All of this begs the question, why do teens engage in drinking when it can be so dangerous? Well, one big problem surrounding teenage and underage drinking is the over-glamorization and normalization of alcohol and being intoxicated. Movies and television help to perpetuate the stereotype that drinking at a young age is ok, and a normal part of life. Not only this, but there has been an increase in the number of alcohol brands showing up in movies that are rated PG-13. One study conducted by JAMA compiled the top 100 films from the years 1996 through 2009, a total of 1400 movies, and discovered 2,433 alcohol brand appearances, which is more than enough to implant the want to drink alcohol in any teenager’s brain.
Another study sponsored by the University of Bristol revealed that adolescents who had been exposed to large numbers of scenes including alcohol consumption in films were more likely to drink. These teens were 20% more likely to try alcohol, and 70% more likely to binge drink. Now just because a character on television or in a movie drinks doesn’t automatically make a teenager want to try drinking alcohol, but the more adolescents are exposed to the idea of drinking, the more normal it seems to at least try drinking.
This brings us to yet another issue. The overexposure of alcohol consumption in films and media. With big companies pushing their products in movies, it becomes increasingly difficult for young people not to become interested. For this reason, some people are calling for films showcasing alcohol to raise their viewing age from 13 to 17 (PG-13 rating to R rating).
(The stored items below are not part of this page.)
-- pv_equiv track=rewrite | github.com/jesper-olsen/huffman-py | huffman.py | canonical_huffman_codes
-- ===== SOURCE A (Python) =====
-- def canonical_huffman_codes(symbols_with_lengths):
--     """
--     Generate canonical Huffman codes from symbol-length pairs.
--
--     Args:
--         symbols_with_lengths: List of (symbol, code_length) tuples
--
--     Returns:
--         dict: Mapping of symbols to their binary code strings
--     """
--
--     # Sort by (length, symbol) as per canonical Huffman rules
--     sorted_symbols = sorted(symbols_with_lengths, key=lambda x: (x[1], x[0]))
--     code = 0
--     prev_len = 0
--     codebook = {}
--     for symbol, length in sorted_symbols:
--         code <<= length - prev_len
--         codebook[symbol] = f"{code:0{length}b}"
--         code += 1
--         prev_len = length
--     return codebook
-- ===== SOURCE B (Python) =====
-- def canonical_huffman_codes(symbols_with_lengths):
--     """
--     Generate canonical Huffman codes from symbol-length pairs.
--
--     Stateless closed form: the code assigned to the i-th symbol in
--     (length, symbol) order is sum(2**(L_i - L_j) for j < i), so each
--     entry is computed directly from the prefix of sorted pairs instead
--     of threading a running (code, prev_len) state.
--     """
--     ordered = sorted(symbols_with_lengths, key=lambda x: (x[1], x[0]))
--     return {
--         symbol: format(sum(1 << (length - l) for _, l in ordered[:i]),
--                        "0{}b".format(length))
--         for i, (symbol, length) in enumerate(ordered)
--     }
-- ===== Notes on version B (the rewrite author's own statement) =====
-- stated objective: alternative
-- what changed: Replaces A's single stateful loop threading a running (code, prev_len) pair through shifts with a stateless closed form: each symbol's code is computed directly as sum(2**(L_i - L_j) for j < i) over the sorted prefix, built as a dict comprehension over enumerate.
import Mathlib
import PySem

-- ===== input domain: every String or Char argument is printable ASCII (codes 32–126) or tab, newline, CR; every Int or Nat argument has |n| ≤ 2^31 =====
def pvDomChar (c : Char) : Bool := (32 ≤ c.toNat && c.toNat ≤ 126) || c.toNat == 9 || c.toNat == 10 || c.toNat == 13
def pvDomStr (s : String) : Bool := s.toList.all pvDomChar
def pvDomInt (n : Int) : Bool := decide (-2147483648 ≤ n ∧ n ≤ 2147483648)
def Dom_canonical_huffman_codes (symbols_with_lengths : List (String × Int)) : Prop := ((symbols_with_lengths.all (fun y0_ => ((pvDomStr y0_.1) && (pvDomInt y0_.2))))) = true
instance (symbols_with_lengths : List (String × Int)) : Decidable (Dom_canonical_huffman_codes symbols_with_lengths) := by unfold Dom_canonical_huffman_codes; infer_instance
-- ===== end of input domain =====

-- B replaces A's stateful (code, prev_len) loop with a per-symbol closed-form sum over the
-- sorted prefix (alternative decomposition, not faster); equivalence proved on lists with
-- nonnegative code lengths (A raises ValueError on a negative shift otherwise).


-- 1 << n for a Nat shift amount (Python's 1 << k; exact for k ≥ 0, which Pre_ guarantees)
def pyShl1 (n : Nat) : Int := 1 <<< n

-- f"{code:0{w}b}" for a nonnegative code: binary digits zero-padded on the left to width w
-- (exact for 0 ≤ code — all codes both programs format are ≥ 0 — and any w; shared format builtin)
def pyBinPad (code w : Int) : String := PySem.Str.zfill (PySem.Int.toBin code) w

-- ===== PORT A =====
-- 'code <<= length - prev_len': the shift amount is ≥ 0 for every input admitted by
-- Pre_ (lengths ≥ 0 and nondecreasing after sorting), where '.toNat' is exact.
def canonical_huffman_codes (symbols_with_lengths : List (String × Int)) : List (String × String) :=
  let sorted_symbols := PySem.List.sorted symbols_with_lengths (fun x => toLex (x.2, x.1))
  let r := sorted_symbols.foldl
    (fun (st : Int × Int × PySem.Dict String String) sl =>
      let code := st.1 <<< (sl.2 - st.2.1).toNat
      let codebook := st.2.2.insert sl.1 (pyBinPad code sl.2)
      (code + 1, sl.2, codebook))
    (0, 0, PySem.Dict.empty)
  r.2.2.items

-- ===== PORT B =====
-- '1 << (length - l)': exponent ≥ 0 for inputs admitted by Pre_ (sorted lengths), '.toNat' exact.
def canonical_huffman_codes_alt (symbols_with_lengths : List (String × Int)) : List (String × String) :=
  let ordered := PySem.List.sorted symbols_with_lengths (fun x => toLex (x.2, x.1))
  ((PySem.List.enumerate ordered).foldl
    (fun (codebook : PySem.Dict String String) ip =>
      codebook.insert ip.2.1
        (pyBinPad
          ((PySem.List.slice ordered none (some ip.1)).foldl
            (fun acc p => acc + pyShl1 (ip.2.2 - p.2).toNat) 0)
          ip.2.2))
    PySem.Dict.empty).items

-- ===== PRECONDITION & SPEC =====
-- Pre_ excludes exactly the lists containing a negative code length: there the Python A
-- raises ValueError ('negative shift count') on its first iteration.
def Pre_canonical_huffman_codes (symbols_with_lengths : List (String × Int)) : Prop :=
  ∀ p ∈ symbols_with_lengths, 0 ≤ p.2
instance (symbols_with_lengths : List (String × Int)) : Decidable (Pre_canonical_huffman_codes symbols_with_lengths) := by unfold Pre_canonical_huffman_codes; infer_instance

def pvWitness_canonical_huffman_codes : (List (String × Int)) := [("a", 2), ("b", 1), ("c", 2)]

def Spec_canonical_huffman_codes (symbols_with_lengths : List (String × Int)) (out : List (String × String)) : Prop := out = canonical_huffman_codes_alt symbols_with_lengths
instance (symbols_with_lengths : List (String × Int)) (out : List (String × String)) : Decidable (Spec_canonical_huffman_codes symbols_with_lengths out) := by unfold Spec_canonical_huffman_codes; infer_instance

-- ===== CLAIM (what is proved, stated in full; the proofs are below) =====
def Claim_equal_canonical_huffman_codes : Prop := ∀ (symbols_with_lengths : List (String × Int)), Dom_canonical_huffman_codes symbols_with_lengths → Pre_canonical_huffman_codes symbols_with_lengths → Spec_canonical_huffman_codes symbols_with_lengths (canonical_huffman_codes symbols_with_lengths)

-- ===== LEMMAS AND PROOFS =====

-- the closed-form sum B computes for a symbol of length L over a processed prefix
def sumExp (done : List (String × Int)) (L : Int) : Int :=
  done.foldl (fun acc p => acc + pyShl1 (L - p.2).toNat) 0

theorem pyShl1_eq_pow (n : Nat) : pyShl1 n = 2 ^ n := by
  simp [pyShl1, Int.shiftLeft_eq]

theorem sumExp_eq_sum (done : List (String × Int)) (L : Int) :
    sumExp done L = (done.map (fun p => pyShl1 (L - p.2).toNat)).sum := by
  simpa [sumExp] using
    PySem.List.foldl_add (l := done) (g := fun p => pyShl1 (L - p.2).toNat) (a := 0)

theorem sumExp_shift (done : List (String × Int)) (prev L : Int)
    (hd : ∀ p ∈ done, p.2 ≤ prev) (hpl : prev ≤ L) :
    sumExp done prev <<< (L - prev).toNat = sumExp done L := by
  simp only [sumExp_eq_sum, Int.shiftLeft_eq]
  rw [← List.sum_map_mul_right]
  refine congrArg List.sum (List.map_congr_left ?_)
  intro p hp
  have h1 : p.2 ≤ prev := hd p hp
  have : (prev - p.2).toNat + (L - prev).toNat = (L - p.2).toNat := by omega
  simp [pyShl1_eq_pow, pow_add, ← this]

theorem sumExp_append (done : List (String × Int)) (s : String) (L : Int) :
    sumExp (done ++ [(s, L)]) L = sumExp done L + 1 := by
  simp [sumExp_eq_sum, pyShl1_eq_pow]

theorem loop_eq (F : List (String × Int)) :
    ∀ (S done : List (String × Int)) (code prev : Int) (book : PySem.Dict String String),
    F = done ++ S →
    code = sumExp done prev →
    (∀ p ∈ done, p.2 ≤ prev) →
    (∀ p ∈ S, prev ≤ p.2) →
    S.Pairwise (fun a b => a.2 ≤ b.2) →
    (S.foldl
      (fun (st : Int × Int × PySem.Dict String String) sl =>
        let code := st.1 <<< (sl.2 - st.2.1).toNat
        let codebook := st.2.2.insert sl.1 (pyBinPad code sl.2)
        (code + 1, sl.2, codebook))
      (code, prev, book)).2.2 =
    (PySem.List.enumerate S (done.length : Int)).foldl
      (fun (codebook : PySem.Dict String String) ip =>
        codebook.insert ip.2.1
          (pyBinPad
            ((PySem.List.slice F none (some ip.1)).foldl
              (fun acc p => acc + pyShl1 (ip.2.2 - p.2).toNat) 0)
            ip.2.2))
      book := by
  intro S
  induction S with
  | nil => intro done code prev book _ _ _ _ _; rfl
  | cons hd tl ih =>
    intro done code prev book hF hcode hdone hS hpw
    obtain ⟨s, L⟩ := hd
    rw [PySem.List.enumerate_cons]
    simp only [List.foldl_cons]
    have hprevL : prev ≤ L := hS (s, L) (List.mem_cons_self)
    -- the code A assigns equals B's prefix sum
    have hslice : PySem.List.slice F none (some ((done.length : Nat) : Int)) = done := by
      rw [PySem.List.slice_to_natCast, hF, List.take_left]
    have hA : code <<< (L - prev).toNat = sumExp done L := by
      rw [hcode]; exact sumExp_shift done prev L hdone hprevL
    have hB : (PySem.List.slice F none (some ((done.length : Nat) : Int))).foldl
        (fun acc p => acc + pyShl1 (L - p.2).toNat) 0 = sumExp done L := by
      rw [hslice]; rfl
    rw [hB, ← hA]
    refine ih (done ++ [(s, L)]) (code <<< (L - prev).toNat + 1) L
      (book.insert s (pyBinPad (code <<< (L - prev).toNat) L)) ?_ ?_ ?_ ?_ ?_ |>.trans ?_
    · rw [hF, List.append_assoc]; rfl
    · rw [hA, ← sumExp_append done s L]
    · intro p hp
      rcases List.mem_append.1 hp with h | h
      · exact le_trans (hdone p h) hprevL
      · simp at h; rw [h]
    · intro p hp
      exact (List.pairwise_cons.1 hpw).1 p hp
    · exact (List.pairwise_cons.1 hpw).2
    · have : ((done ++ [(s, L)]).length : Int) = (done.length : Int) + 1 := by
        simp
      rw [this]

-- ===== VERDICT (by name: the statement is the Claim_ definition above) =====
theorem canonical_huffman_codes_spec : Claim_equal_canonical_huffman_codes := by
  intro xs _ hpre
  unfold Spec_canonical_huffman_codes
  simp only [canonical_huffman_codes, canonical_huffman_codes_alt]
  set S := PySem.List.sorted xs (fun x => toLex (x.2, x.1)) with hSdef
  have hmem : ∀ p ∈ S, (0 : Int) ≤ p.2 := by
    intro p hp
    exact hpre p ((PySem.List.mem_sorted _ _ _ _).1 hp)
  have hpw : S.Pairwise (fun a b => a.2 ≤ b.2) := by
    refine (PySem.List.sorted_pairwise xs (fun x => toLex (x.2, x.1))).imp ?_
    intro a b hab
    rcases Prod.Lex.le_iff.1 hab with h | h
    · exact le_of_lt h
    · exact le_of_eq h.1
  have h := loop_eq S S [] 0 0 PySem.Dict.empty rfl rfl (by simp) hmem hpw
  simp only [List.length_nil, Nat.cast_zero] at h
  show _ = (_ : PySem.Dict String String).items
  rw [h]
-- the A-side row loop, reading from Amat = (map padbits of l).take K, equals buildFrom
theorem a_rows_loop (k n : Int) (hk : 1 ≤ k) (R : Nat)
    (hn : n.toNat = k.toNat + R) (l : List Nat)
    (hl : ∀ m ∈ l, (padbits R m).length = R) :
    ∀ (d t : Nat) (acc : List (List Int)), d = k.toNat - t → t ≤ k.toNat →
    (PySem.List.pyRange (t : Int) k).foldl
      (fun acc? i =>
        acc?.bind (fun acc =>
          (PySem.List.pySet? (List.replicate n.toNat (0 : Int)) i 1).bind (fun row =>
            (PySem.List.pyGet? ((l.map (padbits R)).take k.toNat) i).bind (fun ai =>
              ((PySem.List.pyRange 0 (R : Int)).foldl
                (fun row? j =>
                  row?.bind (fun row =>
                    (PySem.List.pyGet? ai j).bind (fun v =>
                      PySem.List.pySet? row (k + j) v))) (some row)).bind (fun row =>
                some (acc ++ [row]))))))
      (some acc)
      = buildFrom R k.toNat t (l.drop t) (k.toNat - t) acc := by
  intro d
  induction d with
  | zero =>
    intro t acc hd ht
    rw [PySem.List.pyRange_one_eq_nil (show k ≤ (t : Int) by omega)]
    rw [show k.toNat - t = 0 by omega]
    rfl
  | succ d ihd =>
    intro t acc hd ht
    have htk : t < k.toNat := by omega
    rw [PySem.List.pyRange_one_cons (show (t : Int) < k by omega), List.foldl_cons,
      Option.bind_some]
    have hset1 : PySem.List.pySet? (List.replicate n.toNat (0 : Int)) (t : Int) 1
        = some ((List.replicate n.toNat (0 : Int)).set t 1) := by
      exact PySem.List.pySet?_natCast _ _ _ (by simp; omega)
    rw [hset1, Option.bind_some]
    by_cases hTL : t < l.length
    · have hAmat : PySem.List.pyGet? ((l.map (padbits R)).take k.toNat) (t : Int)
          = some (padbits R l[t]) := by
        rw [PySem.List.pyGet?_natCast]
        rw [List.getElem?_take]
        simp [htk, List.getElem?_eq_getElem hTL]
      rw [hAmat, Option.bind_some]
      have hai : (padbits R l[t]).length = R := hl _ (List.getElem_mem hTL)
      have hrow : (List.replicate n.toNat (0 : Int)).set t 1
          = ((List.replicate k.toNat (0 : Int)).set t 1) ++ List.replicate R (0 : Int) := by
        rw [hn, List.replicate_add, List.set_append]
        simp [htk]
      have hw := write_loop k (by omega) (padbits R l[t]) R 0
        ((List.replicate k.toNat (0 : Int)).set t 1) (List.replicate R (0 : Int))
        (by omega) (by simp) (by simp)
      rw [hrow]
      rw [hai] at hw
      simp only [Nat.cast_zero, List.drop_zero] at hw
      rw [hw, Option.bind_some]
      rw [show (t : Int) + 1 = ((t + 1 : Nat) : Int) by push_cast; ring]
      rw [ihd (t + 1) _ (by omega) (by omega)]
      rw [List.drop_eq_getElem_cons hTL]
      rw [show k.toNat - t = (k.toNat - (t + 1)) + 1 by omega]
      rfl
    · have hAmat : PySem.List.pyGet? ((l.map (padbits R)).take k.toNat) (t : Int) = none := by
        rw [PySem.List.pyGet?_natCast]
        apply List.getElem?_eq_none
        simp; omega
      rw [hAmat]
      simp only [Option.bind_none]
      rw [foldl_bind_none]
      rw [List.drop_eq_nil_of_le (by omega)]
      rw [show k.toNat - t = (k.toNat - (t + 1)) + 1 by omega]
      rfl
Even though this is a problem, some companies are attempting to combat these negative messages. One campaign called “ATI” (or Above The Influence) is funded both publicly and privately and hopes to prevent alcohol and drug use in teenagers. The United States Office of National Drug Control Policy spent $540 million to get the campaign off of the ground, an amount which was later matched by private companies who supported the initiative. Another popular campaign is the “truth” campaign. This project hopes to combat the use of cigarettes and electronic nicotine products by adolescents. Both of these campaigns advertise on television but are starting to spread their messages on social media apps like Instagram and Snapchat, where teens spend a lot of their time.
In conclusion, alcohol use by teenagers and adolescents is an epidemic. However, it is not unsolvable. The number of young people who drink as teens in high school has diminished to only 35% as of 2016, and with the amount of effort being put into stopping teens from becoming involved with alcohol, a solution may be closer than what was previously thought. As for the damage made to the hippocampus and white matter part of the brain, since young minds are still developing, it is easier to restore some of what may have been lost. While no one can completely reverse the effect of alcohol on the teenage brain, if an adolescent’s drinking problem is caught early enough, there is hope for a nearly complete recovery.
Even with the ability to restore the brain, it is still very important to keep teenagers away from the alcohol epidemic. Teens are more likely to become alcoholics than adults are, and there is too much to risk.